Freshwater fisheries are central to food security in China and this remains one of the most important priorities for the growing human population. Thus, combining ecosystem restoration with economics is pivotal in setting successful conservation in China. Here, we have developed a practical management model that combines fishery improvement with conservation. For six years, a ban on fertilizer and a reduction of planktivorous fish stocking along with the introduction of both mandarin fish Siniperca chuatsi and Chinese mitten crab Eriocheir sinensis was apparent in Wuhu Lake, a highly eutrophic lake located in the middle reaches of the Yangtze River. Annual fish yield decreased slightly after the change in management, whereas fisheries income increased 2.6 times. Mandarin fish and Chinese mitten crab accounted for only 16% of total fisheries production but for 48% of total fisheries income. During this six year period, water clarity increased significantly from 61 cm to 111 cm. Total nitrogen, total phosphorus and chlorophyll decreased significantly from 1.14 to 0.84 mg/L, 0.077 to 0.045 mg/L, and 21.45 to 11.59 μg/L respectively, and macrophyte coverage increased by about 30%. Our results showed that the ecological status of shallow lakes could be rapidly reversed from eutrophic to oligotrophic using simple biomanipulation, whilst maintaining fisheries economic value. It also offers a better approach to shallow fisheries lake management in Asia where traditionally the stocking of Chinese carp and use of fertilizers is still popular.

Introduction

China has now become the most significant contributor to world aquaculture with an annual production of 41 million tonnes (i.e. 62 percent of global aquaculture production in 2012) [1]. However this rapid economic development has also led to a range of environmental changes directly impacting fisheries [2]. For example, lake aquaculture (i.e. 998 000 ha) represents the main part of inland fisheries in China [3] and with traditional techniques that include application of mixed fertilizers (ammonium, phosphate and nitrate based) along with intensive stocking of carp (e.g. grass carp Ctenopharyngodon idellus, planktivorous silver carp Hypophthalmichthys molitrix and bighead carp Aristichthys nobilis) [4] has caused a significant decrease in macrophytes [5,6], increased nutrient load and reduced water quality [7]. Due to the rapid recent eutrophication of Yangtze River floodplain lakes [8], a set of sustainable management strategies that combine economic sustainability of fisheries and the conservation of freshwater ecosystems is necessary [9].

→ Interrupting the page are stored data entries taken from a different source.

theorem pv_sgo_good (s : List Char) : ∀ (cur : List Char) (acc : List (List Char)),
    pvGood acc → (∀ c ∈ cur, PySem.Chars.isspace c = false) →
    pvGood (PySem.Chars.split₀.go s cur acc) := by
  induction s with
  | nil =>
    intro cur acc hacc hcur w hw
    rw [PySem.Chars.split₀.go] at hw
    by_cases hc : cur.isEmpty
    · rw [if_pos hc] at hw; exact hacc w (by simpa using hw)
    · rw [if_neg hc] at hw; simp at hw
      rcases hw with h | h
      · exact hacc w h
      · subst h
        refine ⟨by simpa using (List.isEmpty_eq_false_iff.1 (by simpa using hc)), ?_⟩
        intro c hcmem; exact hcur c (by simpa using hcmem)
  | cons c rest ih =>
    intro cur acc hacc hcur
    rw [PySem.Chars.split₀.go]
    by_cases hs : PySem.Chars.isspace c = true
    · rw [if_pos hs]
      by_cases hc : cur.isEmpty
      · rw [if_pos hc]; exact ih [] acc hacc (by simp)
      · rw [if_neg hc]
        refine ih [] (cur.reverse :: acc) ?_ (by simp)
        intro w hw
        rcases List.mem_cons.1 hw with h | h
        · subst h
          refine ⟨by simpa using (List.isEmpty_eq_false_iff.1 (by simpa using hc)), ?_⟩
          intro d hd; exact hcur d (by simpa using hd)
        · exact hacc w h
    · rw [if_neg hs]
      refine ih (c :: cur) acc hacc ?_
      intro d hd
      rcases List.mem_cons.1 hd with h | h
      · subst h; simpa using hs
      · exact hcur d h

theorem pv_split₀_good (s : List Char) : pvGood (PySem.Chars.split₀ s) :=
  pv_sgo_good s [] [] (by intro w hw; simp at hw) (by simp)
-- A's fused loop equals: lex first, then run the stack (bRun's stack is A's stack reversed).
theorem aLoop_eq_bRun (cs : List Char) : ∀ (st : List Char) (s e : Bool),
    aLoop cs st.reverse s e = (bRun st (bLex cs s e)).reverse := by
  induction cs with
  | nil => intro st s e; simp [aLoop, bLex, bRun]
  | cons c cs ih =>
    intro st s e
    by_cases he : e = true
    · subst he; simp [aLoop, bLex, ih]
    · simp at he; subst he
      by_cases hb : c = '\\'
      · subst hb; simp [aLoop, bLex, ih]
      · by_cases hq : c = '"'
        · subst hq; simp [aLoop, bLex, hb, ih]
        · by_cases hs : s = true
          · subst hs; simp [aLoop, bLex, hb, hq, ih]
          · simp at hs; subst hs
            by_cases ho : c = '{' ∨ c = '['
            · have : aLoop (c :: cs) st.reverse false false
                  = aLoop cs (st.reverse ++ [c]) false false := by
                simp [aLoop, hb, hq, ho]
              rw [this]
              have h2 : bLex (c :: cs) false false = c :: bLex cs false false := by
                rcases ho with h | h <;> simp [bLex, h]
              rw [h2]
              have h3 : bRun st (c :: bLex cs false false)
                  = bRun (c :: st) (bLex cs false false) := by
                simp [bRun, ho]
              rw [h3]
              have h4 : st.reverse ++ [c] = (c :: st).reverse := by simp
              rw [h4]; exact ih (c :: st) false false
            · -- c is not an opener
              by_cases hc : c = '}' ∨ c = ']'
              · have h2 : bLex (c :: cs) false false = c :: bLex cs false false := by
                  rcases hc with h | h <;> simp [bLex, h]
                rw [h2]
                cases st with
                | nil =>
                  have hA : aLoop (c :: cs) ([] : List Char).reverse false false
                      = aLoop cs ([] : List Char).reverse false false := by
                    simp [aLoop, hb, hq, ho]
                  have hB : bRun ([] : List Char) (c :: bLex cs false false)
                      = bRun ([] : List Char) (bLex cs false false) := by
                    have : ¬ (c = '{' ∨ c = '[') := ho
                    simp [bRun, this]
                  rw [hA, hB]; exact ih [] false false
                | cons top rest =>
                  by_cases hm : (c = '}' ∧ top = '{') ∨ (c = ']' ∧ top = '[')
                  · have hA : aLoop (c :: cs) (top :: rest).reverse false false
                        = aLoop cs ((top :: rest).reverse).dropLast false false := by
                      rcases hm with ⟨h1, h2⟩ | ⟨h1, h2⟩ <;>
                        simp [aLoop, h1, h2]
                    have hB : bRun (top :: rest) (c :: bLex cs false false)
                        = bRun rest (bLex cs false false) := by
                      simp [bRun, ho, hm]
                    have hd : ((top :: rest).reverse).dropLast = rest.reverse := by
                      simp
                    rw [hA, hB, hd]; exact ih rest false false
                  · have hA : aLoop (c :: cs) (top :: rest).reverse false false
                        = aLoop cs (top :: rest).reverse false false := by
                      have hg : (top :: rest).reverse.getLast? = some top := by
                        simp [List.getLast?_concat]
                      by_cases h1 : c = '}'
                      · have h2 : ¬ top = '{' := fun h => hm (Or.inl ⟨h1, h⟩)
                        simp [aLoop, h1, h2]
                      · by_cases h3 : c = ']'
                        · have h4 : ¬ top = '[' := fun h => hm (Or.inr ⟨h3, h⟩)
                          simp [aLoop, h3, h4]
                        · simp [aLoop, hb, hq, ho, h1, h3]
                    have hB : bRun (top :: rest) (c :: bLex cs false false)
                        = bRun (top :: rest) (bLex cs false false) := by
                      simp [bRun, ho, hm]
                    rw [hA, hB]; exact ih (top :: rest) false false
              · -- c is no bracket at all: both skip it
                have hA : aLoop (c :: cs) st.reverse false false
                    = aLoop cs st.reverse false false := by
                  have h1 : ¬ c = '}' := fun h => hc (Or.inl h)
                  have h2 : ¬ c = ']' := fun h => hc (Or.inr h)
                  simp [aLoop, hb, hq, ho, h1, h2]
                have hB : bLex (c :: cs) false false = bLex cs false false := by
                  have : ¬ (c = '{' ∨ c = '}' ∨ c = '[' ∨ c = ']') := by
                    rintro (h | h | h | h)
                    · exact ho (Or.inl h)
                    · exact hc (Or.inl h)
                    · exact ho (Or.inr h)
                    · exact hc (Or.inr h)
                  simp [bLex, hb, hq, this]
                rw [hA, hB]; exact ih st false false

-- everything bRun leaves on the stack is an opener (only openers are ever pushed)
theorem bRun_openers : ∀ (ts st : List Char),
    (∀ x ∈ st, x = '{' ∨ x = '[') → ∀ x ∈ bRun st ts, x = '{' ∨ x = '[' := by
  intro ts
  induction ts with
  | nil => intro st h; simpa [bRun] using h
  | cons t ts ih =>
    intro st h x
    by_cases ho : t = '{' ∨ t = '['
    · have : bRun st (t :: ts) = bRun (t :: st) ts := by simp [bRun, ho]
      rw [this]
      refine ih (t :: st) ?_ x
      intro y hy
      rcases List.mem_cons.mp hy with rfl | hy
      · exact ho
      · exact h y hy
    · cases st with
      | nil =>
        have : bRun ([] : List Char) (t :: ts) = bRun [] ts := by simp [bRun, ho]
        rw [this]; exact ih [] (by simp) x
      | cons top rest =>
        by_cases hm : (t = '}' ∧ top = '{') ∨ (t = ']' ∧ top = '[')
        · have : bRun (top :: rest) (t :: ts) = bRun rest ts := by simp [bRun, ho, hm]
          rw [this]
          exact ih rest (fun y hy => h y (List.mem_cons_of_mem _ hy)) x
        · have : bRun (top :: rest) (t :: ts) = bRun (top :: rest) ts := by
            simp [bRun, ho, hm]
          rw [this]; exact ih (top :: rest) h x

-- on opener-only stacks A's closer loop is exactly B's map
theorem aClosers_eq_map (l : List Char) (h : ∀ x ∈ l, x = '{' ∨ x = '[') :
    aClosers l = l.map (fun b => if b = '{' then '}' else ']') := by
  induction l with
  | nil => simp [aClosers]
  | cons b bs ih =>
    have hb := h b (List.mem_cons_self)
    have hbs := ih (fun x hx => h x (List.mem_cons_of_mem _ hx))
    rcases hb with rfl | rfl <;> simp [aClosers, hbs]

theorem dropWhile_all_append (f : Char → Bool) (p ts : List Char)
    (h : ∀ x ∈ p, f x = true) : (p ++ ts).dropWhile f = ts.dropWhile f := by
  induction p with
  | nil => simp
  | cons a p ih =>
    have ha := h a (List.mem_cons_self)
    simp [List.dropWhile, ha, ih (fun x hx => h x (List.mem_cons_of_mem _ hx))]

theorem takeWhile_all_append (f : Char → Bool) (p ts : List Char)
    (h : ∀ x ∈ p, f x = true) : (p ++ ts).takeWhile f = p ++ ts.takeWhile f := by
  induction p with
  | nil => simp
  | cons a p ih =>
    have ha := h a (List.mem_cons_self)
    simp [List.takeWhile, ha, ih (fun x hx => h x (List.mem_cons_of_mem _ hx))]

-- the one-pass stack run is the leftmost-closer cancellation rewriting
theorem bRun_eq_bReduce : ∀ (n : ℕ) (ts p : List Char), ts.length ≤ n →
    (∀ x ∈ p, bIsOpen x = true) → (bRun p.reverse ts).reverse = bReduce (p ++ ts) := by
  intro n
  induction n with
  | zero =>
    intro ts p hn hp
    have : ts = [] := List.length_eq_zero_iff.mp (Nat.le_zero.mp hn)
    subst this
    have hd : (p ++ ([] : List Char)).dropWhile bIsOpen = [] := by
      rw [dropWhile_all_append _ _ _ hp]; simp [List.dropWhile]
    rw [bReduce]
    split
    · simp [bRun]
    · next c rest heq => rw [hd] at heq; exact absurd heq (by simp)
  | succ n ih =>
    intro ts p hn hp
    cases ts with
    | nil =>
      have hd : (p ++ ([] : List Char)).dropWhile bIsOpen = [] := by
        rw [dropWhile_all_append _ _ _ hp]; simp [List.dropWhile]
      rw [bReduce]
      split
      · simp [bRun]
      · next c rest heq => rw [hd] at heq; exact absurd heq (by simp)
    | cons t ts =>
      have hn' : ts.length ≤ n := by simpa using hn
      by_cases ho : t = '{' ∨ t = '['
      · have h1 : bRun p.reverse (t :: ts) = bRun ((p ++ [t]).reverse) ts := by
          simp [bRun, ho]
        have h2 : p ++ t :: ts = (p ++ [t]) ++ ts := by simp
        rw [h1, h2]
        exact ih ts (p ++ [t]) hn' (by
          intro x hx
          rcases List.mem_append.mp hx with hx | hx
          · exact hp x hx
          · simp at hx; subst hx
            rcases ho with h | h <;> simp [bIsOpen, h])
      · -- t is the leftmost non-opener: bReduce fires on it
        have hot : bIsOpen t = false := by
          simp [bIsOpen]
          constructor <;> [exact fun h => ho (Or.inl h); exact fun h => ho (Or.inr h)]
        have hd : (p ++ t :: ts).dropWhile bIsOpen = t :: ts := by
          rw [dropWhile_all_append _ _ _ hp]; simp [List.dropWhile, hot]
        have htw : (p ++ t :: ts).takeWhile bIsOpen = p := by
          rw [takeWhile_all_append _ _ _ hp]; simp [List.takeWhile, hot]
        rw [bReduce]
        split
        · next heq => rw [hd] at heq; exact absurd heq (by simp)
        next c rest heq =>
        rw [hd] at heq
        obtain ⟨rfl, rfl⟩ : t = c ∧ ts = rest := by
          constructor <;> [exact (List.cons.injEq ..).mp heq |>.1; exact (List.cons.injEq ..).mp heq |>.2]
        simp only [htw]
        by_cases hm : p.getLast? = some (bOpenOf t)
        · -- the opener before t matches: both cancel the pair
          rw [if_pos hm]
          rcases List.getLast?_eq_some_iff.mp hm with ⟨q, hq⟩
          have hmm : (t = '}' ∧ bOpenOf t = '{') ∨ (t = ']' ∧ bOpenOf t = '[') := by
            by_cases h1 : t = '}'
            · exact Or.inl ⟨h1, by simp [bOpenOf, h1]⟩
            · by_cases h2 : t = ']'
              · exact Or.inr ⟨h2, by simp [bOpenOf, h2, h1]⟩
              · -- t neither closer: then bOpenOf t = '"', impossible in opener list p
                exfalso
                have hquote : bOpenOf t = '"' := by simp [bOpenOf, h1, h2]
                have hmem : bOpenOf t ∈ p := by
                  rw [hq]; exact List.mem_append.mpr (Or.inr (by simp))
                have hopen := hp _ hmem
                rw [hquote] at hopen
                simp [bIsOpen] at hopen
          have h1 : bRun p.reverse (t :: ts) = bRun q.reverse ts := by
            have : p.reverse = bOpenOf t :: q.reverse := by rw [hq]; simp
            rw [this]
            simp [bRun, ho, hmm]
          have h2 : p.dropLast = q := by rw [hq]; simp
          rw [h1, h2]
          exact ih ts q hn' (fun x hx => hp x (by rw [hq]; exact List.mem_append.mpr (Or.inl hx)))
        · -- no match: the closer (or stray character) is dropped
          rw [if_neg hm]
          have h1 : bRun p.reverse (t :: ts) = bRun p.reverse ts := by
            cases hpr : p.reverse with
            | nil => simp [bRun, ho, hpr]
            | cons top rest =>
              have htop : p.getLast? = some top := by
                rw [← List.reverse_reverse p, hpr]; simp [List.getLast?_concat]
              have hnm : ¬ ((t = '}' ∧ top = '{') ∨ (t = ']' ∧ top = '[')) := by
                rintro (⟨h1, h2⟩ | ⟨h1, h2⟩)
                · exact hm (by rw [htop, h2, h1]; simp [bOpenOf])
                · exact hm (by rw [htop, h2, h1]; simp [bOpenOf])
              simp [bRun, ho, hpr, hnm]
          rw [h1]
          exact ih ts p hn' hp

It is known that the specific and functional diversity of aquatic ecosystems, in particular lotic ones, is regulated by a set of “bottom-up” and “top-down” processes [10,11]. Thus, the current use of fertilizers in these shallow lakes lead to a bottom up eutrophication of these ecosystem via an increase of nutriment load alongside a bottom up impact on macrophytes and plankton via the choice of fish species stocked [10,11]. For example, carp species typically forage on benthos and they put many nutrients back into the water column. This, along with increased nutrient load via the production of faeces, will sustain planktonic algal blooms and reduce the community of aquatic macrophytes, limiting their access to nutrients in the substrate and reducing light level in the water column. Thus, changing community structure through the introduction of top predators with less impact on nutrient load coupled with a reduction in fertilizer and carp species could lead to a whole food web trophic cascade and result in improved water quality and increased macrophyte abundance [12]. However, a knowledge gap remains regarding the long-term economic and ecological sustainability of using this type of bio-chemical manipulation as a tool for lake restoration [13-16]. There are few examples of lake restoration via bio-manipulation processes [14,15,17], mostly in North American and European Lakes but that combine both ecosystem restoration with fisheries economics. The added challenge within an East Asian context is to maintain the economic value of the fisheries in addition to the lake restoration, as this aspect is central to the local population endorsing any new management options. In effect, previous research in shallow lakes of the Yangtze floodplain only focused on estimating the stocking capacity of piscivorous fish, the biomass and production of small fish as well as bioenergetics of mandarin [18-24].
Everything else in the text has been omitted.